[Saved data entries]
● ● ●
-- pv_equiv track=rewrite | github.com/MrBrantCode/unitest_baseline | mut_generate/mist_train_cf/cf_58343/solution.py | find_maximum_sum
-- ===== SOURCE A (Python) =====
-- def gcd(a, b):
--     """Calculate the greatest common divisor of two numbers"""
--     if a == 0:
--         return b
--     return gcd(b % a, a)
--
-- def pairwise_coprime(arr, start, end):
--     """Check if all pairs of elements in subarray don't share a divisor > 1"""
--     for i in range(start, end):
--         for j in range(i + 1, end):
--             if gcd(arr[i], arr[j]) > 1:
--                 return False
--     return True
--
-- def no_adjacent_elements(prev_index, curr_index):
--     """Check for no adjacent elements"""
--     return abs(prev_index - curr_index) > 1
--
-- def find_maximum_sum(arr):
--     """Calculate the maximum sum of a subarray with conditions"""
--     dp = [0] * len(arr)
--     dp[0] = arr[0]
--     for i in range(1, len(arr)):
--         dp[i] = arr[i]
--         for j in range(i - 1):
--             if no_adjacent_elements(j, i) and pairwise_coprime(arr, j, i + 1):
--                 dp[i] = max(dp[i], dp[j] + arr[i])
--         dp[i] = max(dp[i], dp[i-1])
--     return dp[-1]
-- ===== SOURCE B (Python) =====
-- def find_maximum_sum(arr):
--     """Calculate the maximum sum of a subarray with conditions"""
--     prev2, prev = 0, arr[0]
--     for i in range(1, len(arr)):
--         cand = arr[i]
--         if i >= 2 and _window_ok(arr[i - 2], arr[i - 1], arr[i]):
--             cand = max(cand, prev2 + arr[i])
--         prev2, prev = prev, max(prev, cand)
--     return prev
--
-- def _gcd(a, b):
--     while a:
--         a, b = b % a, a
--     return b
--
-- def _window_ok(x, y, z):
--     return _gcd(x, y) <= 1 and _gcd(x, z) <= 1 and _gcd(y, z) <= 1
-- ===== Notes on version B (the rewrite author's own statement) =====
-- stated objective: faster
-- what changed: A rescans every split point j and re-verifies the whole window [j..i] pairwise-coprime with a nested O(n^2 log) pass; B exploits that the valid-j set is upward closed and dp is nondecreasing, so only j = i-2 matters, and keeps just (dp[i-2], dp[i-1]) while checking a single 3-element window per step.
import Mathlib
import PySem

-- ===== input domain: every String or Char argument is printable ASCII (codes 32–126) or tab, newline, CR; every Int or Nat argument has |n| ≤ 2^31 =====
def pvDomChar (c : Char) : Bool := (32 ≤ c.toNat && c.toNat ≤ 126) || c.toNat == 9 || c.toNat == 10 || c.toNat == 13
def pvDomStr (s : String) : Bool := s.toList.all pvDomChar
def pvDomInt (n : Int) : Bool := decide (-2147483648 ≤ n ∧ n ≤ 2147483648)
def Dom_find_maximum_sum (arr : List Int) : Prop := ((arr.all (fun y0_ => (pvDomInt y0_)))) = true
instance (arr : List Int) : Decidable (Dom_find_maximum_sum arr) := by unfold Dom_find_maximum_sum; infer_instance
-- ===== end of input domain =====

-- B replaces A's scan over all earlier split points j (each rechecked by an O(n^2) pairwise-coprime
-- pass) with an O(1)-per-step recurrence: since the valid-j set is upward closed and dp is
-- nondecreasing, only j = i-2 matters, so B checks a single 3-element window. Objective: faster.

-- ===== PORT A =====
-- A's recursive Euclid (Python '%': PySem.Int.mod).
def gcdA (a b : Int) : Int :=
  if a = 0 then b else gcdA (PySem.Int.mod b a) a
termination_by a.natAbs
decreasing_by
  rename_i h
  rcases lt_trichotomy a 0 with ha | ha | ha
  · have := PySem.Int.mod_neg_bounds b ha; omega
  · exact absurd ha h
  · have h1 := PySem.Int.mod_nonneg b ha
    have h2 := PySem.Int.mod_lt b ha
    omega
● ● ●
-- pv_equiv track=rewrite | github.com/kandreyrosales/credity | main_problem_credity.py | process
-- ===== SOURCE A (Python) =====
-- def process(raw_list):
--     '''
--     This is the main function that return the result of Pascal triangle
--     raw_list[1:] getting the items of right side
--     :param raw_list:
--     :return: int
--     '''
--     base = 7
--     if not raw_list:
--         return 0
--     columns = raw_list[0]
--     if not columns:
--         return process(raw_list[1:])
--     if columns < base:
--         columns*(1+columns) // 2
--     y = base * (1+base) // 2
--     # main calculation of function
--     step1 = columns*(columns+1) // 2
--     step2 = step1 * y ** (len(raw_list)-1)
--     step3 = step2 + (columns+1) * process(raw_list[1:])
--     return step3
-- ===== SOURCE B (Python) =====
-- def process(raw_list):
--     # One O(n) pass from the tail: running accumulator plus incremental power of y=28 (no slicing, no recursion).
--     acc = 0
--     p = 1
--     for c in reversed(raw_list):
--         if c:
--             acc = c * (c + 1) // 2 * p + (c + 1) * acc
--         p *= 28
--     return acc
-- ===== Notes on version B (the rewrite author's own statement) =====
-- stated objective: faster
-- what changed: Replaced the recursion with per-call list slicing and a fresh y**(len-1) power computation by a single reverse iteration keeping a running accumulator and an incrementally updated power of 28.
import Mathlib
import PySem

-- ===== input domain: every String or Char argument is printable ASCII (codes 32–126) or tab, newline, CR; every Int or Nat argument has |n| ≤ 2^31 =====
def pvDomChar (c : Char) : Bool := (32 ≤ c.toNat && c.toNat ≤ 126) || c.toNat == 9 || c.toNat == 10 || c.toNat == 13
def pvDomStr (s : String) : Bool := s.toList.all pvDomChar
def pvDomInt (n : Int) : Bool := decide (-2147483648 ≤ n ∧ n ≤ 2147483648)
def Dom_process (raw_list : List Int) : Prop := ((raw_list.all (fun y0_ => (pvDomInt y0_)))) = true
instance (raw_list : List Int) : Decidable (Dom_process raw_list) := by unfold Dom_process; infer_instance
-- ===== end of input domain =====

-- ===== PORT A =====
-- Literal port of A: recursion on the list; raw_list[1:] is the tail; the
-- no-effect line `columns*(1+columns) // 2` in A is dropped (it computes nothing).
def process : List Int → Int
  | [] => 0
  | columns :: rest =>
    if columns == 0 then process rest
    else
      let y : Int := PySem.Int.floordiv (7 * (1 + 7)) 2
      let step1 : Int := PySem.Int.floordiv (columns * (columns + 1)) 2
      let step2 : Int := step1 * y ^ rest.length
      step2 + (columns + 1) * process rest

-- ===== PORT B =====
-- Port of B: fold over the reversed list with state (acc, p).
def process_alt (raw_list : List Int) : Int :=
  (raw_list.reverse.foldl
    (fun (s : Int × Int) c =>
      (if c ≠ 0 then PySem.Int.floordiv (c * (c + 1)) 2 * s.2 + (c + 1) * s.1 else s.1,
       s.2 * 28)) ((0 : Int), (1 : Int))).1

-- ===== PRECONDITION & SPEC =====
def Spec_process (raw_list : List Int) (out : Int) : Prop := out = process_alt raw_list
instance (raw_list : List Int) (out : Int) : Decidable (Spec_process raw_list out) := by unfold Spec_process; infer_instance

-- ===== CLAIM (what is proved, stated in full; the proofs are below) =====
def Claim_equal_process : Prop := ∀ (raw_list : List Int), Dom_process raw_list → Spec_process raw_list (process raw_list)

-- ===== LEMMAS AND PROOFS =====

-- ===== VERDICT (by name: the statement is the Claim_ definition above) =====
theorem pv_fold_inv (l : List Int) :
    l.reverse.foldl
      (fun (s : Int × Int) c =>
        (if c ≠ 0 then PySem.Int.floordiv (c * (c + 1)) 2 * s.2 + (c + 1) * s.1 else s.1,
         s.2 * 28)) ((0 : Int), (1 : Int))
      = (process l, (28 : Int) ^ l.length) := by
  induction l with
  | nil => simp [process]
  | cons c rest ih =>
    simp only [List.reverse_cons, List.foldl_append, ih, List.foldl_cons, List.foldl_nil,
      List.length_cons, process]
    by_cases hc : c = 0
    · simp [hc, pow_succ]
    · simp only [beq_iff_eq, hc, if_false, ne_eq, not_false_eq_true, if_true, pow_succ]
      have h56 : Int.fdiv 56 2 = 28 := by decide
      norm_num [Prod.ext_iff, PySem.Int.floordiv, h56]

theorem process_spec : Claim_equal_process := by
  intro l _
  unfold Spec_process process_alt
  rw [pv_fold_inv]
● ● ●
◆ **ASSIGNMENT**: How many lines above contain the word "function"? Reply with only the number.

◆ **ANSWER FOR THIS EXERCISE**: 2